* [Assigned task]: The lines below starting at the line containing "rw [pv_guard_eq]" and ending at the line containing "have hms := pv_guard_pos" are to be repeated exactly, with both ends kept and nothing else added.

* [Given information]:

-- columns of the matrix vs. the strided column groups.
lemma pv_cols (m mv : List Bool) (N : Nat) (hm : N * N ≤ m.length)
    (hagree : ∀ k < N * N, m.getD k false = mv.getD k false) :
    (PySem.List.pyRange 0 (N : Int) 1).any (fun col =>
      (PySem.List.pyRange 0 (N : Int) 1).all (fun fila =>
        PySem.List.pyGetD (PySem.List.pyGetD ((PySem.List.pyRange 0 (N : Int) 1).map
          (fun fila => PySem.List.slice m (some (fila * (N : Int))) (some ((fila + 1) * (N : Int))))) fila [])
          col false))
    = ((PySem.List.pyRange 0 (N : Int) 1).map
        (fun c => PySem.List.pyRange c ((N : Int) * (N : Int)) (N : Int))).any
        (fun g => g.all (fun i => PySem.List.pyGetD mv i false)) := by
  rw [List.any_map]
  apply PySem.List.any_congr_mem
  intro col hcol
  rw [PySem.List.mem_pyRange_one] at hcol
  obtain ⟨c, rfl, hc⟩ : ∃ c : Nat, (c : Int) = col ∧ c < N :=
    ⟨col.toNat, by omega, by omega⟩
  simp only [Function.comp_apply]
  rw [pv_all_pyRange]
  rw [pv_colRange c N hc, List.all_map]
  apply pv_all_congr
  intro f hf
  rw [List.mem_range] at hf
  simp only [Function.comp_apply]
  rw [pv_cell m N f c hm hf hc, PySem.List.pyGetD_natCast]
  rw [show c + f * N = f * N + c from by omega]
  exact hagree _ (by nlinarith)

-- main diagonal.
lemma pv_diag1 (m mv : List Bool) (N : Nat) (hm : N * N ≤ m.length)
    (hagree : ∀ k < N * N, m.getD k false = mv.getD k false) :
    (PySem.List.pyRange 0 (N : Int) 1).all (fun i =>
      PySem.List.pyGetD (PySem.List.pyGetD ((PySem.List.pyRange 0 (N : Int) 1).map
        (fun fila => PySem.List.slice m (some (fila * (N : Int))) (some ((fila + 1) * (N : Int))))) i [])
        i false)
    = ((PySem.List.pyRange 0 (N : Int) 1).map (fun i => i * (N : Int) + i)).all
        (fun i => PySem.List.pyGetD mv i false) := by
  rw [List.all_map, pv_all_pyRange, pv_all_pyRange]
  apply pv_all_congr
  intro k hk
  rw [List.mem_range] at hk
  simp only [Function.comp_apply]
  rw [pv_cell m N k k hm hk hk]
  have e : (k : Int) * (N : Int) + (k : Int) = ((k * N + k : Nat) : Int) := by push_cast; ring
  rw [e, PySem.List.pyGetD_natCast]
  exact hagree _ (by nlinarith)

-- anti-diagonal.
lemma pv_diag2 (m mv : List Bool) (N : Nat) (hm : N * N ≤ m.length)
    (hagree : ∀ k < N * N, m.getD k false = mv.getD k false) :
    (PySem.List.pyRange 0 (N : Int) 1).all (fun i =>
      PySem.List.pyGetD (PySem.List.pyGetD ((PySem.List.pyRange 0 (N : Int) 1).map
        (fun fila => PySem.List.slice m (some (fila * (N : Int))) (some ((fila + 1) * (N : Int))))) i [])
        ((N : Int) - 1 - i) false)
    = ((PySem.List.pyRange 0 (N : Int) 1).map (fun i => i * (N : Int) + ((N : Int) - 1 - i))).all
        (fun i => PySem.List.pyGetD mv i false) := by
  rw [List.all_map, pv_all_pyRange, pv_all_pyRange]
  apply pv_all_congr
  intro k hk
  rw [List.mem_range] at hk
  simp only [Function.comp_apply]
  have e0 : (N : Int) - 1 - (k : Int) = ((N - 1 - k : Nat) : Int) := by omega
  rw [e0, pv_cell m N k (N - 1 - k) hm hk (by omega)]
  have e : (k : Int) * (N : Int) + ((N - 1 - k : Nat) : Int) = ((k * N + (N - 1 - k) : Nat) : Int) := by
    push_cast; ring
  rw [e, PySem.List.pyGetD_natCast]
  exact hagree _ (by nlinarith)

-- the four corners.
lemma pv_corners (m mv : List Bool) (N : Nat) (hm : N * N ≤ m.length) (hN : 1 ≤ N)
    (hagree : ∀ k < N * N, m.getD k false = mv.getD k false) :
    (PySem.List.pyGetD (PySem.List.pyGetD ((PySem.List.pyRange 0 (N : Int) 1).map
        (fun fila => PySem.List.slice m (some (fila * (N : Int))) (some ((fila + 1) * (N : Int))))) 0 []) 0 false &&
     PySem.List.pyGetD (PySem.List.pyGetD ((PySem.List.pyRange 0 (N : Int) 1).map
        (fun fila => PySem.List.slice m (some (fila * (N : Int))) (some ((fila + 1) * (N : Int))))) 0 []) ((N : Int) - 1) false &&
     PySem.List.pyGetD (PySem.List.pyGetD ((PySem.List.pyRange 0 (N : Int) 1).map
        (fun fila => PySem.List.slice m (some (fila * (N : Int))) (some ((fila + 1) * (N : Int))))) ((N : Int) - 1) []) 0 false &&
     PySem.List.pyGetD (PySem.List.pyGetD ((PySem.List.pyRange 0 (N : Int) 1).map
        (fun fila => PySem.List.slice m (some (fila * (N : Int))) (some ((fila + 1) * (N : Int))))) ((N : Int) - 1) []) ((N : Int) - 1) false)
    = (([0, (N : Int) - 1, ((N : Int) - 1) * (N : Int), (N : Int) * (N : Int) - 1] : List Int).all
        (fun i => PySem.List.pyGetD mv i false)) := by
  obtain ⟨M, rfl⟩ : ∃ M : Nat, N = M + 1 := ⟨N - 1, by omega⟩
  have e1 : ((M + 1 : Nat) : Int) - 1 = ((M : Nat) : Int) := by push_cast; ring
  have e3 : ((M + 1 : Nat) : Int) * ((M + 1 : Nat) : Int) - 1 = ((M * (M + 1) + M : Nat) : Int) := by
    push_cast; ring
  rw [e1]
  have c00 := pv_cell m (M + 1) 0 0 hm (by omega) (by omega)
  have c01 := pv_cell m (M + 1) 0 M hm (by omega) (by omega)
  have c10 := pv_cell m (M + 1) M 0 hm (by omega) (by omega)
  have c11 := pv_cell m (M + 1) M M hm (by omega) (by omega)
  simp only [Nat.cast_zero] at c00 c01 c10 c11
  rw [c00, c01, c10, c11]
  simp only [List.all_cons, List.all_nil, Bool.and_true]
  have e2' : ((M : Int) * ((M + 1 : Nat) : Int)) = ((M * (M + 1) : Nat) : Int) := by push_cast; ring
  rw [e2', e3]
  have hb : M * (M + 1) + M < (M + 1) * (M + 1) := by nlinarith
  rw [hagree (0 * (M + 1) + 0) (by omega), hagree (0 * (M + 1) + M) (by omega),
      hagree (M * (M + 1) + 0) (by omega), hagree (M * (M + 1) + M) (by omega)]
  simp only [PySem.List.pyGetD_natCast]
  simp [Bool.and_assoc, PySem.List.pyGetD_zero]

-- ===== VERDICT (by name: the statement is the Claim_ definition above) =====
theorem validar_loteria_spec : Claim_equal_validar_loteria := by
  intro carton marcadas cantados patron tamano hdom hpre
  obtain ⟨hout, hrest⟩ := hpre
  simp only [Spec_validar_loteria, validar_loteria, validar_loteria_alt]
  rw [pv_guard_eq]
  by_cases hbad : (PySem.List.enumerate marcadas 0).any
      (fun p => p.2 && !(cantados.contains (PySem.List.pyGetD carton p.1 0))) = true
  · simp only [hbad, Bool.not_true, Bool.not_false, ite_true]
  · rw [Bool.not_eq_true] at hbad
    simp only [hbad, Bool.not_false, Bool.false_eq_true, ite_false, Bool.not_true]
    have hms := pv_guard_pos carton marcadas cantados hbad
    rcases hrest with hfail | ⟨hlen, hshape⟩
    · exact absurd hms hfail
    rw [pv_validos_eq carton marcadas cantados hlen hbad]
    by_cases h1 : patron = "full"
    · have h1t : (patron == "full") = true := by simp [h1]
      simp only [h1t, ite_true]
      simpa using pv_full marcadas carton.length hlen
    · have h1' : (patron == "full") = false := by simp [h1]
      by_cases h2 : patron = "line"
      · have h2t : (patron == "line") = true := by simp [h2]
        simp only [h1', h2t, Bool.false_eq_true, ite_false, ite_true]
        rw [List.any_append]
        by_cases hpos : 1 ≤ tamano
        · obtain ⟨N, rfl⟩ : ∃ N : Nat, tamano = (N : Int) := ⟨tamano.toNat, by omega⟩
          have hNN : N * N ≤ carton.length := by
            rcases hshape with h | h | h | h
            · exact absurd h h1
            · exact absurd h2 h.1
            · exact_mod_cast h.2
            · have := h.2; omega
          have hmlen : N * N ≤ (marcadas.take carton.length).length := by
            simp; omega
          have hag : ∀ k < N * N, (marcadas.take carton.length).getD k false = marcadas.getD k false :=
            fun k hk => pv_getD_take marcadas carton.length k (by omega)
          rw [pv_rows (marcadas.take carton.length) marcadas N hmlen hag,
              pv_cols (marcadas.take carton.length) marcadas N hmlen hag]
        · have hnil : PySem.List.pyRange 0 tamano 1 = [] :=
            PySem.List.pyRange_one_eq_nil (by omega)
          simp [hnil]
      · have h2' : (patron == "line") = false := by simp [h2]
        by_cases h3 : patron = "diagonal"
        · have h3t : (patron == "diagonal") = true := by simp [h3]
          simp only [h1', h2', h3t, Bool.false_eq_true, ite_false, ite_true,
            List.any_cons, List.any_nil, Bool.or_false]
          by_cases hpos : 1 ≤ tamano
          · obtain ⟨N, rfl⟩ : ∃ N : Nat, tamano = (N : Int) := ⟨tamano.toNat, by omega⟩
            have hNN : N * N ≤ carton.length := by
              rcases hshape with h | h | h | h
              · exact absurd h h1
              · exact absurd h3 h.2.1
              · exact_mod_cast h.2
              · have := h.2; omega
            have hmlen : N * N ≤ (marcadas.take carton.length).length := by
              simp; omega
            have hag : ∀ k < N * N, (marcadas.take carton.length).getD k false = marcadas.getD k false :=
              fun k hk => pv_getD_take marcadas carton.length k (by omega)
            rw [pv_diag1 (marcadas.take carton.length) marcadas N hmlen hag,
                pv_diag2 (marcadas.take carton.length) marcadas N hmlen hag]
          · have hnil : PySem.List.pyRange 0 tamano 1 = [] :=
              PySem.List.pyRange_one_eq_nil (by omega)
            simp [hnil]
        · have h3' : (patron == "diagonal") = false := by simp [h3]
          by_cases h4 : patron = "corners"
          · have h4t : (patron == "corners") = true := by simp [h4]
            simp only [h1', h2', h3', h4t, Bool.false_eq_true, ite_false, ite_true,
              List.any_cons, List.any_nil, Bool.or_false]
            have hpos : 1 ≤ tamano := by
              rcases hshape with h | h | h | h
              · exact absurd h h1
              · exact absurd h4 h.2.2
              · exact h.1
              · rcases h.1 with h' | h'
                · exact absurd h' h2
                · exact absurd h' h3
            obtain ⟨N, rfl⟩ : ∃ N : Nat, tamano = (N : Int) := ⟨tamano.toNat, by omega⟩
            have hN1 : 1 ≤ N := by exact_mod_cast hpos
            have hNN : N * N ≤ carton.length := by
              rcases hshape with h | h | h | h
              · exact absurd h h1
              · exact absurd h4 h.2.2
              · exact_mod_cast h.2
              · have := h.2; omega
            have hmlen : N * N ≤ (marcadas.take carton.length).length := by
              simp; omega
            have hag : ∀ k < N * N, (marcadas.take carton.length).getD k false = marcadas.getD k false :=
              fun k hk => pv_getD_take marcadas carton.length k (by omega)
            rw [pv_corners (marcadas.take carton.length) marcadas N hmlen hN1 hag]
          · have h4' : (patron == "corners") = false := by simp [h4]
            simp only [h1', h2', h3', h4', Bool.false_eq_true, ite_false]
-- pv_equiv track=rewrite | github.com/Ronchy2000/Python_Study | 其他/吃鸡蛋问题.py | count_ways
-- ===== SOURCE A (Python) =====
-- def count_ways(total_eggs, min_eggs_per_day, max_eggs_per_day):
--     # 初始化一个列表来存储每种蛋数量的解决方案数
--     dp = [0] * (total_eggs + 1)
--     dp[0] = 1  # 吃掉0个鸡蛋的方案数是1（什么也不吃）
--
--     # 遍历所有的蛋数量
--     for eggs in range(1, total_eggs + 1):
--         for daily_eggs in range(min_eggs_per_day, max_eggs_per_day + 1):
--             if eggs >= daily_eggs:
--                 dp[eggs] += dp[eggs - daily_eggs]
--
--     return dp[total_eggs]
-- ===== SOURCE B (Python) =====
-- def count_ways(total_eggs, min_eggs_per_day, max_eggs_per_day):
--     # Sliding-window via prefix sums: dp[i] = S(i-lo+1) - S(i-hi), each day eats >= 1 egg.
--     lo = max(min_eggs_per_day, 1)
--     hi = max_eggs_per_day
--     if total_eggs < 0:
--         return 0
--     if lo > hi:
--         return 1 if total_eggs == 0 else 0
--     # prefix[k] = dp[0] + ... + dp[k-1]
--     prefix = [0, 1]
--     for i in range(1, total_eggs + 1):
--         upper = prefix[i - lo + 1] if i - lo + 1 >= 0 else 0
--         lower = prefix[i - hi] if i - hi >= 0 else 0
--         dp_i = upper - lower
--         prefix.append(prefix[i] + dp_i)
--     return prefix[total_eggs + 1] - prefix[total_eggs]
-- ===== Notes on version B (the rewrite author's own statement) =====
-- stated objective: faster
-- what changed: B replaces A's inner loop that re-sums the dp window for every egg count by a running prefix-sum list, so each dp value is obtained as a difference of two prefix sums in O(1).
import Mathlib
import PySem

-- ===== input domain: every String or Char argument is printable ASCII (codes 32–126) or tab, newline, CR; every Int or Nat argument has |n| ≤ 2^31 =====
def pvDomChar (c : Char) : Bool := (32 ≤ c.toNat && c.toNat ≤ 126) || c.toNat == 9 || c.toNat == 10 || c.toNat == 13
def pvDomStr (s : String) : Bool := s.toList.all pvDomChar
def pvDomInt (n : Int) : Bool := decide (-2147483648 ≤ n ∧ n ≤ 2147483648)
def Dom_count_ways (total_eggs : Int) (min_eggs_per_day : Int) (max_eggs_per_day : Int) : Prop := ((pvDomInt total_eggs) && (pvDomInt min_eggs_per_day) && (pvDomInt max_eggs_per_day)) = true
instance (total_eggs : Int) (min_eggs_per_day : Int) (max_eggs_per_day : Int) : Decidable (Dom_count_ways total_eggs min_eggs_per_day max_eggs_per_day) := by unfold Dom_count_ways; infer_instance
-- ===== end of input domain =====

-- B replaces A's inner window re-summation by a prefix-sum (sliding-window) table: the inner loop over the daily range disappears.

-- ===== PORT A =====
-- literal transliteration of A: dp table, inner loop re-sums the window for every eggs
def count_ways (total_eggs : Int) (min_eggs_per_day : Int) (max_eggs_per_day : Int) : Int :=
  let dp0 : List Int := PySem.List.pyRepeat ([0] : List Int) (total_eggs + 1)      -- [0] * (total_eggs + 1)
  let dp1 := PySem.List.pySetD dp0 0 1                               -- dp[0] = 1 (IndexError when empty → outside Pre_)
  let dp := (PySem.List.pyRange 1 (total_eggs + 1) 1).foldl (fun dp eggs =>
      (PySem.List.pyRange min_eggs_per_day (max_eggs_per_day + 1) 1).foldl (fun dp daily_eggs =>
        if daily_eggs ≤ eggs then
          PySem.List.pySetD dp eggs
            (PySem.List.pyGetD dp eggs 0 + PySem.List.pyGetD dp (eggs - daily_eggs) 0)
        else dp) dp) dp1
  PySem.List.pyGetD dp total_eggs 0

* [Answer to the exercise]:
  rw [pv_guard_eq]
  by_cases hbad : (PySem.List.enumerate marcadas 0).any
      (fun p => p.2 && !(cantados.contains (PySem.List.pyGetD carton p.1 0))) = true
  · simp only [hbad, Bool.not_true, Bool.not_false, ite_true]
  · rw [Bool.not_eq_true] at hbad
    simp only [hbad, Bool.not_false, Bool.false_eq_true, ite_false, Bool.not_true]
    have hms := pv_guard_pos carton marcadas cantados hbad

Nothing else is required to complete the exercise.